> _WHAT YOU WILL DO_: Among the entries, find the lines with the string "unfold" and report them.

> _SOURCE MATERIAL_:

-- the cut is the start value or a positive find of some marker
lemma pvCutFold_cases (cs : List Char) (ms : List (List Char)) : ∀ a,
    ms.foldl (pvCut cs) a = a ∨
    ∃ m ∈ ms, 0 < PySem.Chars.find cs m ∧ ms.foldl (pvCut cs) a = (PySem.Chars.find cs m).toNat := by
  induction ms with
  | nil => intro a; exact Or.inl rfl
  | cons x ms ih =>
    intro a
    rcases ih (pvCut cs a x) with h | ⟨m, hm, hp, he⟩
    · rw [List.foldl_cons, h]
      unfold pvCut
      split_ifs with hx
      · rcases le_total a (PySem.Chars.find cs x).toNat with hle | hle
        · exact Or.inl (min_eq_left hle)
        · exact Or.inr ⟨x, List.mem_cons_self, hx, min_eq_right hle⟩
      · exact Or.inl rfl
    · exact Or.inr ⟨m, List.mem_cons_of_mem x hm, hp, by rw [List.foldl_cons, he]⟩

-- the cut stays positive when it starts positive
lemma pvCutFold_pos (cs : List Char) (ms : List (List Char)) : ∀ a, 1 ≤ a →
    1 ≤ ms.foldl (pvCut cs) a := by
  induction ms with
  | nil => intro a h; exact h
  | cons x ms ih =>
    intro a h
    refine ih _ ?_
    unfold pvCut
    split_ifs with hx <;> omega

-- 'an active marker begins at position j' as Source B's any-test sees it
lemma pvHit_iff (cs : List Char) (j : Nat) :
    ((pvMarkers.filter (fun m => !(PySem.Chars.startswith cs m))).any
        (fun m => PySem.Chars.startswith (cs.drop j) m)) = true ↔
      ∃ m ∈ pvMarkers, ¬ m <+: cs ∧ m <+: cs.drop j := by
  simp only [List.any_eq_true, List.mem_filter, Bool.not_eq_eq_eq_not, Bool.not_true,
    PySem.Chars.startswith_iff]
  constructor
  · rintro ⟨m, ⟨hm, hns⟩, hp⟩
    exact ⟨m, hm, fun hc => by simp [(PySem.Chars.startswith_iff cs m).mpr hc] at hns, hp⟩
  · rintro ⟨m, hm, hns, hp⟩
    refine ⟨m, ⟨hm, ?_⟩, hp⟩
    rcases h : PySem.Chars.startswith cs m with _ | _
    · rfl
    · exact absurd ((PySem.Chars.startswith_iff cs m).mp h) hns

-- no active marker begins strictly before the cut position C (at positions ≥ 1)
lemma pvNoHit (cs : List Char) (j : Nat) (_hj1 : 1 ≤ j)
    (hjC : j < pvMarkers.foldl (pvCut cs) cs.length) :
    ¬ ∃ m ∈ pvMarkers, ¬ m <+: cs ∧ m <+: cs.drop j := by
  rintro ⟨m, hm, hns, hp⟩
  have hinf : m <:+: cs := hp.isInfix.trans (List.drop_suffix j cs).isInfix
  have h0 : 0 ≤ PySem.Chars.find cs m := (PySem.Chars.find_nonneg_iff cs m).mpr hinf
  obtain ⟨ha, hb⟩ := PySem.Chars.find_spec h0
  have hne : PySem.Chars.find cs m ≠ 0 := by
    intro hc
    apply hns
    have := ha
    rw [hc] at this
    simpa using this
  have hpos : 0 < PySem.Chars.find cs m := lt_of_le_of_ne h0 (Ne.symm hne)
  have hlej : (PySem.Chars.find cs m).toNat ≤ j := by
    by_contra hc
    exact hb j (by omega) hp
  have := pvCutFold_le_find cs pvMarkers cs.length m hm hpos
  omega

-- some active marker begins exactly at C whenever C < len
lemma pvHitAtC (cs : List Char) (hC : pvMarkers.foldl (pvCut cs) cs.length < cs.length) :
    ∃ m ∈ pvMarkers, ¬ m <+: cs ∧ m <+: cs.drop (pvMarkers.foldl (pvCut cs) cs.length) := by
  rcases pvCutFold_cases cs pvMarkers cs.length with h | ⟨m, hm, hp, he⟩
  · omega
  · obtain ⟨ha, _⟩ := PySem.Chars.find_spec (le_of_lt hp)
    refine ⟨m, hm, ?_, by rw [he]; exact ha⟩
    intro hc
    have : PySem.Chars.find cs m = (0 : Int) := pvFind_eq cs m 0 (by simpa using hc) (by omega)
    omega

-- B's scan, started anywhere between 1 and C, stops exactly at C
lemma pvScanB_eq_take (cs : List Char) : ∀ (k i : Nat), cs.length - i ≤ k → 1 ≤ i →
    i ≤ pvMarkers.foldl (pvCut cs) cs.length →
    pvScanB cs (pvMarkers.filter (fun m => !(PySem.Chars.startswith cs m))) i =
      cs.take (pvMarkers.foldl (pvCut cs) cs.length) := by
  intro k
  induction k with
  | zero =>
    intro i hk hi1 hiC
    have hClen : pvMarkers.foldl (pvCut cs) cs.length ≤ cs.length := pvCutFold_le cs pvMarkers _
    rw [pvScanB, if_neg (by omega)]
    have hCeq : pvMarkers.foldl (pvCut cs) cs.length = cs.length := by omega
    rw [hCeq, List.take_length]
  | succ k ih =>
    intro i hk hi1 hiC
    have hClen : pvMarkers.foldl (pvCut cs) cs.length ≤ cs.length := pvCutFold_le cs pvMarkers _
    rw [pvScanB]
    by_cases hlt : i < cs.length
    · rw [if_pos hlt]
      by_cases hhit : ((pvMarkers.filter (fun m => !(PySem.Chars.startswith cs m))).any
          (fun m => PySem.Chars.startswith (cs.drop i) m)) = true
      · rw [if_pos hhit]
        have hex := (pvHit_iff cs i).mp hhit
        have : ¬ i < pvMarkers.foldl (pvCut cs) cs.length := fun hc => pvNoHit cs i hi1 hc hex
        congr 1
        omega
      · rw [if_neg hhit]
        have hiCne : i ≠ pvMarkers.foldl (pvCut cs) cs.length := by
          intro hc
          apply hhit
          apply (pvHit_iff cs i).mpr
          rw [hc]
          exact pvHitAtC cs (by omega)
        exact ih (i + 1) (by omega) (by omega) (by omega)
    · rw [if_neg hlt]
      have hCeq : pvMarkers.foldl (pvCut cs) cs.length = cs.length := by omega
      rw [hCeq, List.take_length]
-- pv_equiv track=rewrite | github.com/muoten/chromaprint2vec | chromaprint2chromagram.py | decode_subfingerprint
-- ===== SOURCE A (Python) =====
-- def gray_to_binary(gray):
--     """
--     Convert a Gray code number to its binary equivalent.
--
--     :param gray: Gray code (integer)
--     :return: Original binary number (integer)
--     """
--     binary = gray
--     while gray > 0:
--         gray >>= 1
--         binary ^= gray
--     return binary
--
-- def decode_subfingerprint(bits, num_classifiers):
--     """
--     Decode the 32-bit subfingerprint back to the original classifications.
--
--     :param bits: 32-bit integer representing the subfingerprint
--     :param num_classifiers: Number of classifiers used (determines bit extraction)
--     :return: List of original classification values
--     """
--     classifications = []
--     for _ in range(num_classifiers):
--         # Extract the last 2 bits
--         gray_code = bits & 0b11
--         # Decode the Gray code to the original classification
--         classification = gray_to_binary(gray_code)
--         classifications.insert(0, classification)  # Insert at the beginning to maintain order
--         # Shift bits to process the next 2-bit chunk
--         bits >>= 2
--     return classifications
-- ===== SOURCE B (Python) =====
-- def decode_subfingerprint(bits, num_classifiers):
--     """
--     Decode the subfingerprint back to the original classifications, reading the
--     2-bit chunks from most significant to least significant instead of consuming
--     a mutable shift register, and gray-decoding each chunk in closed form.
--     """
--     chunks = [(bits >> shift) & 0b11
--               for shift in range(2 * num_classifiers - 2, -1, -2)]
--     return [(g >> 1) ^ g for g in chunks]
-- ===== Notes on version B (the rewrite author's own statement) =====
-- stated objective: faster
-- what changed: B computes each 2-bit chunk directly from the immutable input with a per-index shift, appending MSB-first (no insert(0) shift-register loop), and gray-decodes in closed form g ^ (g >> 1) instead of A's while loop.
import Mathlib
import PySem

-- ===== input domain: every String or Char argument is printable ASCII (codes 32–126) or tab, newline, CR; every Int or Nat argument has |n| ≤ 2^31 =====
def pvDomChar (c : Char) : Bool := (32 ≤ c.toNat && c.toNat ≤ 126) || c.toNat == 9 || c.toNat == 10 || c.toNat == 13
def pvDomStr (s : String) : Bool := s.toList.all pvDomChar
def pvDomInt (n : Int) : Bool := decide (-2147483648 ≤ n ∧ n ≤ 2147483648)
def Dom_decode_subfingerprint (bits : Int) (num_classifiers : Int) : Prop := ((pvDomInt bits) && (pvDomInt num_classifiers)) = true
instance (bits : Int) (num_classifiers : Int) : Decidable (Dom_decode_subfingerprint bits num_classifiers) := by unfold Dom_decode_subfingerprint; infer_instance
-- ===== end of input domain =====

-- B reads the 2-bit chunks MSB-first off the immutable input with per-index shifts and a
-- closed-form gray decode, instead of A's mutable shift register with insert(0) and
-- while-loop gray decoder; return-value equivalence, no argument is mutated.

-- ===== PORT A =====
-- while gray > 0: gray >>= 1; binary ^= gray
def grayToBinaryLoop (binary : Int) (gray : Int) : Int :=
  if h : 0 < gray then
    grayToBinaryLoop (PySem.Int.bxor binary (gray >>> (1:Nat))) (gray >>> (1:Nat))
  else binary
termination_by gray.toNat
decreasing_by
  have h1 : gray >>> (1:Nat) = gray / 2 := by
    rw [Int.shiftRight_eq_div_pow]; norm_num
  omega

def gray_to_binary (gray : Int) : Int := grayToBinaryLoop gray gray

def decode_subfingerprint (bits : Int) (num_classifiers : Int) : List Int :=
  ((PySem.List.pyRange 0 num_classifiers 1).foldl
    (fun (st : List Int × Int) _ =>
      let gray_code := PySem.Int.band st.2 3
      let classification := gray_to_binary gray_code
      (classification :: st.1, st.2 >>> (2:Nat)))
    ([], bits)).1

-- ===== PORT B =====
def decode_subfingerprint_alt (bits : Int) (num_classifiers : Int) : List Int :=
  let chunks : List Int := (PySem.List.pyRange (2 * num_classifiers - 2) (-1) (-2)).map
    (fun shift => PySem.Int.band (bits >>> shift.toNat) 3)
  chunks.map (fun (g : Int) => PySem.Int.bxor (g >>> (1:Nat)) g)

-- ===== PRECONDITION & SPEC =====
def Spec_decode_subfingerprint (bits : Int) (num_classifiers : Int) (out : List Int) : Prop := out = decode_subfingerprint_alt bits num_classifiers
instance (bits : Int) (num_classifiers : Int) (out : List Int) : Decidable (Spec_decode_subfingerprint bits num_classifiers out) := by unfold Spec_decode_subfingerprint; infer_instance

-- ===== CLAIM (what is proved, stated in full; the proofs are below) =====
def Claim_equal_decode_subfingerprint : Prop := ∀ (bits : Int) (num_classifiers : Int), Dom_decode_subfingerprint bits num_classifiers → Spec_decode_subfingerprint bits num_classifiers (decode_subfingerprint bits num_classifiers)

-- ===== LEMMAS AND PROOFS =====

-- common spine: the decoded 2-bit chunks, most shifted first
def pvChunks (bits : Int) : Nat → List Int
  | 0 => []
  | n + 1 => PySem.Int.bxor ((PySem.Int.band (bits >>> (2 * n)) 3) >>> (1:Nat))
               (PySem.Int.band (bits >>> (2 * n)) 3) :: pvChunks bits n

lemma band3_bounds (b : Int) : 0 ≤ PySem.Int.band b 3 ∧ PySem.Int.band b 3 < 4 := by
  unfold PySem.Int.band
  split_ifs with h1 h2 h2 <;> simp_all
  · have := Nat.and_le_right (n := b.toNat) (m := 3); omega
  · have := Nat.sub_le 3 (3 &&& (-b - 1).toNat)
    have h3 : ((3:Int)).toNat = 3 := rfl
    omega

lemma gTBL_step (b g : Int) (h : 0 < g) :
    grayToBinaryLoop b g
      = grayToBinaryLoop (PySem.Int.bxor b (g >>> (1:Nat))) (g >>> (1:Nat)) := by
  rw [grayToBinaryLoop]; simp [h]

lemma gTBL_base (b g : Int) (h : ¬ 0 < g) : grayToBinaryLoop b g = b := by
  rw [grayToBinaryLoop]; simp [h]

lemma gray_decode_eq (b : Int) :
    gray_to_binary (PySem.Int.band b 3)
      = PySem.Int.bxor ((PySem.Int.band b 3) >>> (1:Nat)) (PySem.Int.band b 3) := by
  obtain ⟨h1, h2⟩ := band3_bounds b
  unfold gray_to_binary
  interval_cases h : (PySem.Int.band b 3)
  · rw [gTBL_base _ _ (by norm_num)]; decide
  · rw [gTBL_step _ _ (by norm_num)]
    show grayToBinaryLoop 1 0 = _
    rw [gTBL_base _ _ (by norm_num)]; decide
  · rw [gTBL_step _ _ (by norm_num)]
    show grayToBinaryLoop 3 1 = _
    rw [gTBL_step _ _ (by norm_num)]
    show grayToBinaryLoop 3 0 = _
    rw [gTBL_base _ _ (by norm_num)]; decide
  · rw [gTBL_step _ _ (by norm_num)]
    show grayToBinaryLoop 2 1 = _
    rw [gTBL_step _ _ (by norm_num)]
    show grayToBinaryLoop 2 0 = _
    rw [gTBL_base _ _ (by norm_num)]; decide

lemma loopA_eq (m : Nat) (acc : List Int) (cur : Int) :
    (List.range m).foldl
      (fun (st : List Int × Int) _ =>
        (gray_to_binary (PySem.Int.band st.2 3) :: st.1, st.2 >>> (2:Nat)))
      (acc, cur)
    = (pvChunks cur m ++ acc, cur >>> (2 * m)) := by
  induction m generalizing acc cur with
  | zero => simp [pvChunks]
  | succ n ih =>
    rw [List.range_succ, List.foldl_append, ih]
    simp only [List.foldl_cons, List.foldl_nil, pvChunks, Prod.mk.injEq]
    refine ⟨by simp [gray_decode_eq], ?_⟩
    have h2 : 2 * (n + 1) = 2 * n + 2 := by ring
    rw [h2, Int.shiftRight_add]

lemma portA_eq (bits : Int) (n : Int) :
    decode_subfingerprint bits n = pvChunks bits n.toNat := by
  unfold decode_subfingerprint
  rw [PySem.List.pyRange_one]
  simp only [Int.sub_zero]
  rw [List.foldl_map, loopA_eq]
  simp

lemma pyRange_neg2_nil (a : Int) (h : a ≤ -1) :
    PySem.List.pyRange a (-1) (-2) = [] := by
  unfold PySem.List.pyRange
  rw [if_neg (by norm_num), if_neg (by norm_num), if_neg (by omega)]
  simp

lemma pyRange_neg2_map (a : Int) (h : -1 < a) :
    PySem.List.pyRange a (-1) (-2)
      = (List.range ((a + 2) / 2).toNat).map (fun k : Nat => a + -2 * (k : Int)) := by
  unfold PySem.List.pyRange
  rw [if_neg (by norm_num), if_neg (by norm_num), if_pos h]
  have hc : (a - -1 + - -2 - 1) / - -2 = (a + 2) / 2 := by norm_num; ring_nf
  rw [hc]

lemma pyRange_neg2_cons (a : Int) (h : -1 < a) :
    PySem.List.pyRange a (-1) (-2) = a :: PySem.List.pyRange (a - 2) (-1) (-2) := by
  rw [pyRange_neg2_map a h]
  by_cases h2 : (-1:Int) < a - 2
  · rw [pyRange_neg2_map (a - 2) h2]
    have hc1 : ((a + 2) / 2).toNat = ((a - 2 + 2) / 2).toNat + 1 := by omega
    rw [hc1, List.range_succ_eq_map]
    simp only [List.map_cons, List.map_map, Nat.cast_zero, mul_zero, add_zero]
    refine congrArg (a :: ·) (List.map_congr_left ?_)
    intro k _
    simp only [Function.comp]
    push_cast
    ring
  · rw [pyRange_neg2_nil (a - 2) (by omega)]
    have hc1 : ((a + 2) / 2).toNat = 1 := by omega
    rw [hc1]
    simp

lemma portB_eq (bits : Int) (n : Int) :
    decode_subfingerprint_alt bits n = pvChunks bits n.toNat := by
  unfold decode_subfingerprint_alt
  simp only [List.map_map]
  obtain ⟨m, hm⟩ : ∃ m : Nat, n.toNat = m := ⟨n.toNat, rfl⟩
  rw [hm]
  induction m generalizing n with
  | zero =>
    rw [pyRange_neg2_nil (2 * n - 2) (by omega)]
    simp [pvChunks]
  | succ k ih =>
    rw [pyRange_neg2_cons (2 * n - 2) (by omega)]
    simp only [List.map_cons, pvChunks, Function.comp]
    refine congrArg₂ (· :: ·) ?_ ?_
    · have ht : (2 * n - 2).toNat = 2 * k := by omega
      rw [ht, Int.shiftRight_natCast_right]
    · have hrw : 2 * n - 2 - 2 = 2 * (n - 1) - 2 := by ring
      rw [hrw]
      have := ih (n - 1) (by omega)
      simpa [Function.comp] using this

-- ===== VERDICT (by name: the statement is the Claim_ definition above) =====
theorem decode_subfingerprint_spec : Claim_equal_decode_subfingerprint := by
  intro bits n _
  unfold Spec_decode_subfingerprint
  rw [portA_eq, portB_eq]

> _ANSWER SECTION_:
      unfold pvCut
    unfold pvCut
instance (bits : Int) (num_classifiers : Int) : Decidable (Dom_decode_subfingerprint bits num_classifiers) := by unfold Dom_decode_subfingerprint; infer_instance
instance (bits : Int) (num_classifiers : Int) (out : List Int) : Decidable (Spec_decode_subfingerprint bits num_classifiers out) := by unfold Spec_decode_subfingerprint; infer_instance
  unfold PySem.Int.band
  unfold gray_to_binary
  unfold decode_subfingerprint
  unfold PySem.List.pyRange
  unfold PySem.List.pyRange
  unfold decode_subfingerprint_alt
  unfold Spec_decode_subfingerprint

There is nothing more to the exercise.